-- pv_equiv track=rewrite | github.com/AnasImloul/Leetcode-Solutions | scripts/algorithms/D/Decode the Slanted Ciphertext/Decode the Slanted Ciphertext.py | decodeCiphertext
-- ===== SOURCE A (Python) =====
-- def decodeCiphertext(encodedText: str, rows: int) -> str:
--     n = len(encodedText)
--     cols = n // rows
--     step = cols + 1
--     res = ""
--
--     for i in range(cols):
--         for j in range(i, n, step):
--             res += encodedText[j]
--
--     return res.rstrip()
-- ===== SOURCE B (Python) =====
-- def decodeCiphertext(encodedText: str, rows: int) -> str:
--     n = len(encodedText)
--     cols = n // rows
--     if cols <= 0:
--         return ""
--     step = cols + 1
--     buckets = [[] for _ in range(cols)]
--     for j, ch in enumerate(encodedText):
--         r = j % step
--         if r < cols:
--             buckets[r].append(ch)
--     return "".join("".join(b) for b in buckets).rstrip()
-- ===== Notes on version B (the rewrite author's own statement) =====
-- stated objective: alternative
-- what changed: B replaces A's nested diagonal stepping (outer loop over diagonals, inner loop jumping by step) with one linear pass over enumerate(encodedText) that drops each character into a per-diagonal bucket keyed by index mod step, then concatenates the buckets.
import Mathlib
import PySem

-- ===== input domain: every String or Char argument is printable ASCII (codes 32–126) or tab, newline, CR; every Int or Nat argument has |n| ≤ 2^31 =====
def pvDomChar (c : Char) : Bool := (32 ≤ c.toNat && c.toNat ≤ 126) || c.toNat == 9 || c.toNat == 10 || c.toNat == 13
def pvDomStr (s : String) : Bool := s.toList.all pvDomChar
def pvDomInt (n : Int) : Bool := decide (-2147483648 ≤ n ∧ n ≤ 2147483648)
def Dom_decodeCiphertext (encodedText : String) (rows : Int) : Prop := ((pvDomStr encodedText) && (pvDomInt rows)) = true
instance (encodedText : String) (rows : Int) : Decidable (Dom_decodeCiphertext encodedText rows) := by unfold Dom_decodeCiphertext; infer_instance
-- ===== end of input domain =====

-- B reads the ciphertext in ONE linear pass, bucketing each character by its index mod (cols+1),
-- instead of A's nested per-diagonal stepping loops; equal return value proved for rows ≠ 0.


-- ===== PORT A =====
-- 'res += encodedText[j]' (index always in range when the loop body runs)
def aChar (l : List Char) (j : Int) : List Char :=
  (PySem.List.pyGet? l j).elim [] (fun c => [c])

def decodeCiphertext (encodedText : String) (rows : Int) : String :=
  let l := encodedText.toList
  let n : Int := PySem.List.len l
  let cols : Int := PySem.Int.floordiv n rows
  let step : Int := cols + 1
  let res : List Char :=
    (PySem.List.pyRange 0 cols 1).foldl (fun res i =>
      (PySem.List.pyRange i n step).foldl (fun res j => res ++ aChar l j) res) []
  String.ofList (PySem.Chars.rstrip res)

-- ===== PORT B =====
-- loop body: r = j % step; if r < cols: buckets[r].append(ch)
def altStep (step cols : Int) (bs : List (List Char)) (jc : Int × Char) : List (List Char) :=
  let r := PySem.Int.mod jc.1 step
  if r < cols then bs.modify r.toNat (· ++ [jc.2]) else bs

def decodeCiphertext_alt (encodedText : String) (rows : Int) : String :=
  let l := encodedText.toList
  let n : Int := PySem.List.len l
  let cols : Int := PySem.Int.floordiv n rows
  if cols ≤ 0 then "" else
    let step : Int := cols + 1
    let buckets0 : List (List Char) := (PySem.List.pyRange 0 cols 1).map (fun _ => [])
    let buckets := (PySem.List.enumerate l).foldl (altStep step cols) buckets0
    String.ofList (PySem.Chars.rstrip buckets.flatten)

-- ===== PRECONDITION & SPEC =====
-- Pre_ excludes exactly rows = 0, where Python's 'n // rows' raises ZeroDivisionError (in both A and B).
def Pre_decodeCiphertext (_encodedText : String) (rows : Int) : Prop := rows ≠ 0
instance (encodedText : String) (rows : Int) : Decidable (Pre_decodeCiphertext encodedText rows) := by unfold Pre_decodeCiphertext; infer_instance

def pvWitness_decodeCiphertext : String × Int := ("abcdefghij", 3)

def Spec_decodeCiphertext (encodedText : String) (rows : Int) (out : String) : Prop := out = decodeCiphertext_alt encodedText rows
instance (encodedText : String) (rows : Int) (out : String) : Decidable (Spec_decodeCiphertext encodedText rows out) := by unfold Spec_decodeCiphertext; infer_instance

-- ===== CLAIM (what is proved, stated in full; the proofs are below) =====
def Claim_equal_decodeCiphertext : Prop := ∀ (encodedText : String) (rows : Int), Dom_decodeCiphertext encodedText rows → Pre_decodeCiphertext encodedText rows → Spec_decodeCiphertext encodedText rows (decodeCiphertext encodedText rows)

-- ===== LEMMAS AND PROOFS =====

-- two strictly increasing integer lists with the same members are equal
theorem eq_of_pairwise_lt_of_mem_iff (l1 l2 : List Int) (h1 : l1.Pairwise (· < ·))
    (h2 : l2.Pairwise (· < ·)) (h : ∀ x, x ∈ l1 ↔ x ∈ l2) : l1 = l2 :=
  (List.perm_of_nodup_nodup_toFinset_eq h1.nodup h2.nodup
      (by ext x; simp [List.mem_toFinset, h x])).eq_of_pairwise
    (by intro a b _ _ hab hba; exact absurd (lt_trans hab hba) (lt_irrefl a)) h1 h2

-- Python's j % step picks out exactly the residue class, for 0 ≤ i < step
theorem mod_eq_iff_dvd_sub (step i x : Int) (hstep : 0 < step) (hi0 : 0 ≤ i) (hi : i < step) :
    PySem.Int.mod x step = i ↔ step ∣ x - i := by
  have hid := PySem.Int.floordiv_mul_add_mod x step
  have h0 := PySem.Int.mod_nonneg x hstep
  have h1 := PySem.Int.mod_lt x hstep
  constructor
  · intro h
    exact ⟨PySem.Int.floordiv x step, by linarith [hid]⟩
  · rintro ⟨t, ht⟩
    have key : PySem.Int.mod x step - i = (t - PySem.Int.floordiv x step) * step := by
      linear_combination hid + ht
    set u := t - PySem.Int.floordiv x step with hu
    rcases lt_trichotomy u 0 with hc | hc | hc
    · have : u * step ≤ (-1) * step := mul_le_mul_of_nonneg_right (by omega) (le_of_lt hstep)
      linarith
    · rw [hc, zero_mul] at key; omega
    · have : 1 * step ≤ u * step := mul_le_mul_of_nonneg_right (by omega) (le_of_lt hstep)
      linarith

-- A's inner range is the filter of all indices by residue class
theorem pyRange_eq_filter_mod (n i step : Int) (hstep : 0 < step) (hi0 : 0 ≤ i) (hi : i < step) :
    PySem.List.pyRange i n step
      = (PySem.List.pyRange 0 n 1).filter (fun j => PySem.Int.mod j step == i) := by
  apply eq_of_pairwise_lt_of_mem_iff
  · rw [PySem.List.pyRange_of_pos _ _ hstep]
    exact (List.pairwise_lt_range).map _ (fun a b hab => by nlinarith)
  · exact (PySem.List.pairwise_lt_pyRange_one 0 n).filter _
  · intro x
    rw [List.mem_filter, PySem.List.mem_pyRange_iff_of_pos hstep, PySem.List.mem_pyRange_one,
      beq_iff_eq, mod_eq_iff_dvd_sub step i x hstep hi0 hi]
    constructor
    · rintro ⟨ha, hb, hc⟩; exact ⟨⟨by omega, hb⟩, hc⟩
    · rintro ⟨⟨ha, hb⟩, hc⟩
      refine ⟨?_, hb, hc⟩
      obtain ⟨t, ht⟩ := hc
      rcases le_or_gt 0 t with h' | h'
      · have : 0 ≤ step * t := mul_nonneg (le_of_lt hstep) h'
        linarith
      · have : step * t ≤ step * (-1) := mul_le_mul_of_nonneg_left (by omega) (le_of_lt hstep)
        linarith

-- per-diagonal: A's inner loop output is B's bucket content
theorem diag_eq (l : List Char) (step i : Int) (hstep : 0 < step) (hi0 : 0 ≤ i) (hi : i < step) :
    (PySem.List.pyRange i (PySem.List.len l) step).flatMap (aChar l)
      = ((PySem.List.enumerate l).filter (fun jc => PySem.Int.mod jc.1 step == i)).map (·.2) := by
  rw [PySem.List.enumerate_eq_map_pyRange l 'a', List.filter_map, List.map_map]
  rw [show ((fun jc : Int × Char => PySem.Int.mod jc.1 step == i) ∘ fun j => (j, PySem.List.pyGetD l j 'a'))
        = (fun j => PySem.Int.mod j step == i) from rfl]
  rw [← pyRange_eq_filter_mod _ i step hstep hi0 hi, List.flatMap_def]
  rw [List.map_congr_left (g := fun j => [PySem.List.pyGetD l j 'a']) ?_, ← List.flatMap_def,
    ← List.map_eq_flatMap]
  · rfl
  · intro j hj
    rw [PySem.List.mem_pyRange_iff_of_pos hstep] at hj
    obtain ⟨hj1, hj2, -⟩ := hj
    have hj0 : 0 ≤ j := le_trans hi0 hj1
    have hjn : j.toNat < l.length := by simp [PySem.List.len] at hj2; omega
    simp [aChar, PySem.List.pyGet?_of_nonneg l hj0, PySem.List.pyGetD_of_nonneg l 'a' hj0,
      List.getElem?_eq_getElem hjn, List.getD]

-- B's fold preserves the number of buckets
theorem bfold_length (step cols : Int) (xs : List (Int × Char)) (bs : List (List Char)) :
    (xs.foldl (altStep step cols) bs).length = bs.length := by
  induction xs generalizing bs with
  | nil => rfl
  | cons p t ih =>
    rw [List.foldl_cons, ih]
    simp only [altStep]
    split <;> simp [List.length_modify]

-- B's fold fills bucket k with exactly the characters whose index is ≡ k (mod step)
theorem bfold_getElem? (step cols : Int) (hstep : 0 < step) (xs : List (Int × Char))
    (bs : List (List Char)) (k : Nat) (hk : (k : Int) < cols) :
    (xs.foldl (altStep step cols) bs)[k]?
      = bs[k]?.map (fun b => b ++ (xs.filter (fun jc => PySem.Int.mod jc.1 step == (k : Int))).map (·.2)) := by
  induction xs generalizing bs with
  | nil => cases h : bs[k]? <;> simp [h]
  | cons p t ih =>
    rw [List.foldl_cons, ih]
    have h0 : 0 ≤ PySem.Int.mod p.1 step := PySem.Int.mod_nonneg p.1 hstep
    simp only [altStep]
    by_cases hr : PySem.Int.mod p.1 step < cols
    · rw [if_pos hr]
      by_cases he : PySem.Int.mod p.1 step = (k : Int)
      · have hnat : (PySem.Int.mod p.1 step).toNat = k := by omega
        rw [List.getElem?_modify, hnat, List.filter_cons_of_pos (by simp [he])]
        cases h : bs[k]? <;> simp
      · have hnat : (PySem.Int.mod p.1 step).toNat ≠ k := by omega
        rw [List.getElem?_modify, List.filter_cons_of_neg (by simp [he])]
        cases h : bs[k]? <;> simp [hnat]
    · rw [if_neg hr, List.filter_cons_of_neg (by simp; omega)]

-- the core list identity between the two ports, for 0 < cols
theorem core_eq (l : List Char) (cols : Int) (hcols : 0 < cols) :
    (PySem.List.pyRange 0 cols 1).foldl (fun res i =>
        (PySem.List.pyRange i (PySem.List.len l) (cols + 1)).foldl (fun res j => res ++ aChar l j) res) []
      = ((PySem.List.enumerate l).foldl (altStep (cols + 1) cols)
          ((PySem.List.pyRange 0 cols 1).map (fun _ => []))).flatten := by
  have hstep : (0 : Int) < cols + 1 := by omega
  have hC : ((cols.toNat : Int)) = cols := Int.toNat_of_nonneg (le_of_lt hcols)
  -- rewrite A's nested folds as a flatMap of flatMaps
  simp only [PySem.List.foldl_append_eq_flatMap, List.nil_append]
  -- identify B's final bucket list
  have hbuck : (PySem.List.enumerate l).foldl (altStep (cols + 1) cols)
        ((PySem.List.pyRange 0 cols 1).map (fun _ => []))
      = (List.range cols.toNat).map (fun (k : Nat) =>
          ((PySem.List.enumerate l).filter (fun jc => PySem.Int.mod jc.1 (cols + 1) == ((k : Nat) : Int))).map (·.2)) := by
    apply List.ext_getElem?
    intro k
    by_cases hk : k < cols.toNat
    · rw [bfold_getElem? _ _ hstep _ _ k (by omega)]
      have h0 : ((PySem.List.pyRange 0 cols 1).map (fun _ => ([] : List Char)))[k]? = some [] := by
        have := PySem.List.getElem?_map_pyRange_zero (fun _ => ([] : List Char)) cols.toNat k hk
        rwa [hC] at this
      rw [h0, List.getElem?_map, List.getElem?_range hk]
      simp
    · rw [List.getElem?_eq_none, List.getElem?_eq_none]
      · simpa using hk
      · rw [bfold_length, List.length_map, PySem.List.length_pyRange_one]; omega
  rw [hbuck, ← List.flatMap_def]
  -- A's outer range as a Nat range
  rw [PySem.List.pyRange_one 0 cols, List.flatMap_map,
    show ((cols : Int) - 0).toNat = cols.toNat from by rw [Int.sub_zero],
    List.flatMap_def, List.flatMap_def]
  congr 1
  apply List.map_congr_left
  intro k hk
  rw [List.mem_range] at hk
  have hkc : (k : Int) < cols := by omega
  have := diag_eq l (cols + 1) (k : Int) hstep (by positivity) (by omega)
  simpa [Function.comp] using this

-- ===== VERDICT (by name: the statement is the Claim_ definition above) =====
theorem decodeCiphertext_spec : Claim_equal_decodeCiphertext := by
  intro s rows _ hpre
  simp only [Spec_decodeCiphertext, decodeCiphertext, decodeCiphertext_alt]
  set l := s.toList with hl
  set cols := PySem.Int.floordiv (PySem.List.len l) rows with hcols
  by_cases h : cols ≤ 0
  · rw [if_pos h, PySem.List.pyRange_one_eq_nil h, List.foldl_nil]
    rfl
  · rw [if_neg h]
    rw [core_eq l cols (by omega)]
_____
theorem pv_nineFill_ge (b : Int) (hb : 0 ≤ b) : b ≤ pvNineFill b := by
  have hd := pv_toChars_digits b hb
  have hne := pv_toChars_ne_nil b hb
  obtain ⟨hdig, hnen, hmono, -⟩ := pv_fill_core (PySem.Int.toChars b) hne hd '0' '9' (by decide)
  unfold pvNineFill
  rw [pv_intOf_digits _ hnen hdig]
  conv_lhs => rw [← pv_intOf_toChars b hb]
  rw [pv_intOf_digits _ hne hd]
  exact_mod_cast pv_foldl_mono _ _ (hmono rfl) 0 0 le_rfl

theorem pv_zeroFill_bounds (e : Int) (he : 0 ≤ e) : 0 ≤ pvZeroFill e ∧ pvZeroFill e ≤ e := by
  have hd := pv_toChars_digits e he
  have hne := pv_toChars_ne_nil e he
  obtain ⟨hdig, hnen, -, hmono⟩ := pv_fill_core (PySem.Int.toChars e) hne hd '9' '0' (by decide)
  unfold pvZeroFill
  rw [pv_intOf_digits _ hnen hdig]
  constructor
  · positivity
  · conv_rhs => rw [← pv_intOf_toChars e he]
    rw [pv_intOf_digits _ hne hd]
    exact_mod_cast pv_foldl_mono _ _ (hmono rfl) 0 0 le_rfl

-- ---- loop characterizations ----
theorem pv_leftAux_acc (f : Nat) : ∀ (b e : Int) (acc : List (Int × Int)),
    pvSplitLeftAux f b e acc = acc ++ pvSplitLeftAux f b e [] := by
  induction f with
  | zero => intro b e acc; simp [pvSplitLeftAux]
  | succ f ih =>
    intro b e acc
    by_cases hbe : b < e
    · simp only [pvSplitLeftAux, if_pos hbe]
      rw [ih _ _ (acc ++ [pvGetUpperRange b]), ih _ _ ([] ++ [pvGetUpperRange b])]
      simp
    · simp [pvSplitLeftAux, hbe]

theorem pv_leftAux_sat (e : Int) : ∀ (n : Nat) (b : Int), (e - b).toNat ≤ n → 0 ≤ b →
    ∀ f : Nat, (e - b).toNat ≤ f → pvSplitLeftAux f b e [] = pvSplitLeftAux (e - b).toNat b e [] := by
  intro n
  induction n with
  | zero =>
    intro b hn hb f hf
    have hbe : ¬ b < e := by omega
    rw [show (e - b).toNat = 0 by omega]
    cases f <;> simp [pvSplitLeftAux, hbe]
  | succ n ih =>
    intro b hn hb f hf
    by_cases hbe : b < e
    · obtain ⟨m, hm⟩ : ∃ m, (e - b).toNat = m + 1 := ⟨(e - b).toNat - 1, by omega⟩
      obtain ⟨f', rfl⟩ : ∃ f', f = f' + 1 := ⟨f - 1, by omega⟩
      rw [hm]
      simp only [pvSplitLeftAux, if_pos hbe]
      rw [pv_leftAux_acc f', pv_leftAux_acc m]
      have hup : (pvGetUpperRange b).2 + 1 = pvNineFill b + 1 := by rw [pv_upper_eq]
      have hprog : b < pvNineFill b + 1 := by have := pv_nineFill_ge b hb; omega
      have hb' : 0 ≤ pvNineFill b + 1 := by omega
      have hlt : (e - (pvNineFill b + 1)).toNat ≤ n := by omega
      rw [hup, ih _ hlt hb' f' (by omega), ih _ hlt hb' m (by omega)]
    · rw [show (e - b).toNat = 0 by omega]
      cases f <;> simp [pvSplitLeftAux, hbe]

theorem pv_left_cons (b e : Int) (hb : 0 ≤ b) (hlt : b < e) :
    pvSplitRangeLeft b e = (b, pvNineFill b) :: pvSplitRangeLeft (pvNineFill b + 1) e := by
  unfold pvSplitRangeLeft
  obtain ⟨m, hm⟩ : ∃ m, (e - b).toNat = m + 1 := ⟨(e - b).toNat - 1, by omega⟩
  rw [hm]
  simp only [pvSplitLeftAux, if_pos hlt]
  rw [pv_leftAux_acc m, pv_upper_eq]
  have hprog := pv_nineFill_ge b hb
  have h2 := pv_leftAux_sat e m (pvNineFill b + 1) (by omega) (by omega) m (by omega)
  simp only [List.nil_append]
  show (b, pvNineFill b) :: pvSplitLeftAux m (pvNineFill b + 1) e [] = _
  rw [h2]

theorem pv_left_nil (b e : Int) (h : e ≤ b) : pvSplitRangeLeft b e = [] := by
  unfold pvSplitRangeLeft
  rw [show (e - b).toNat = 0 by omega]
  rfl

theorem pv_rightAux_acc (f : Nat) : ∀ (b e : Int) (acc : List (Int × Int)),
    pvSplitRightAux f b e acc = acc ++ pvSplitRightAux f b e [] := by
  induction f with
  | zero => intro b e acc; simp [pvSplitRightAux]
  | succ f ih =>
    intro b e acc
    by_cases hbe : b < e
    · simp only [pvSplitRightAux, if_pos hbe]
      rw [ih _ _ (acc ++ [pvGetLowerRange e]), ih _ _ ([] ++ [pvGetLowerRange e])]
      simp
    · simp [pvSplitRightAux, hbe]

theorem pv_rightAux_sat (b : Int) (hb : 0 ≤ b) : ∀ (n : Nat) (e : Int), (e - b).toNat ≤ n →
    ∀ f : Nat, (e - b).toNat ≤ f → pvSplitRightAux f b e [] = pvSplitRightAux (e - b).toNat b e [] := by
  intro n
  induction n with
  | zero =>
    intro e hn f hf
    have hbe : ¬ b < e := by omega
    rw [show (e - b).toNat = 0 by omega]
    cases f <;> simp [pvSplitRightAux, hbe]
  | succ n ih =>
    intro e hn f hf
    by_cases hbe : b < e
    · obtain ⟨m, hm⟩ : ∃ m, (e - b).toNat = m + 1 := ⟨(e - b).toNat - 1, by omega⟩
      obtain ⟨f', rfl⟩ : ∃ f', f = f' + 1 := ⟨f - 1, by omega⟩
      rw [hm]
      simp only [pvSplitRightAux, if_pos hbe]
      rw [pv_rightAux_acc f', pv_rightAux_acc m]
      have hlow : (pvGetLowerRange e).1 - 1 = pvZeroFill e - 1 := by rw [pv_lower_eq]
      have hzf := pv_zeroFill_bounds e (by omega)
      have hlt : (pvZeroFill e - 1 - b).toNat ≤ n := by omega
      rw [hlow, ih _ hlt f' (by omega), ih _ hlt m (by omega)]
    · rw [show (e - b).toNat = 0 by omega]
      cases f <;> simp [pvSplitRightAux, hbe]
_____
◆ **Work required**:
The answer must be every line of the listing that holds the word "pvSplitLeftAux".

◆ **Exercise response**:
    pvSplitLeftAux f b e acc = acc ++ pvSplitLeftAux f b e [] := by
  | zero => intro b e acc; simp [pvSplitLeftAux]
    · simp only [pvSplitLeftAux, if_pos hbe]
    · simp [pvSplitLeftAux, hbe]
    ∀ f : Nat, (e - b).toNat ≤ f → pvSplitLeftAux f b e [] = pvSplitLeftAux (e - b).toNat b e [] := by
    cases f <;> simp [pvSplitLeftAux, hbe]
      simp only [pvSplitLeftAux, if_pos hbe]
      cases f <;> simp [pvSplitLeftAux, hbe]
  simp only [pvSplitLeftAux, if_pos hlt]
  show (b, pvNineFill b) :: pvSplitLeftAux m (pvNineFill b + 1) e [] = _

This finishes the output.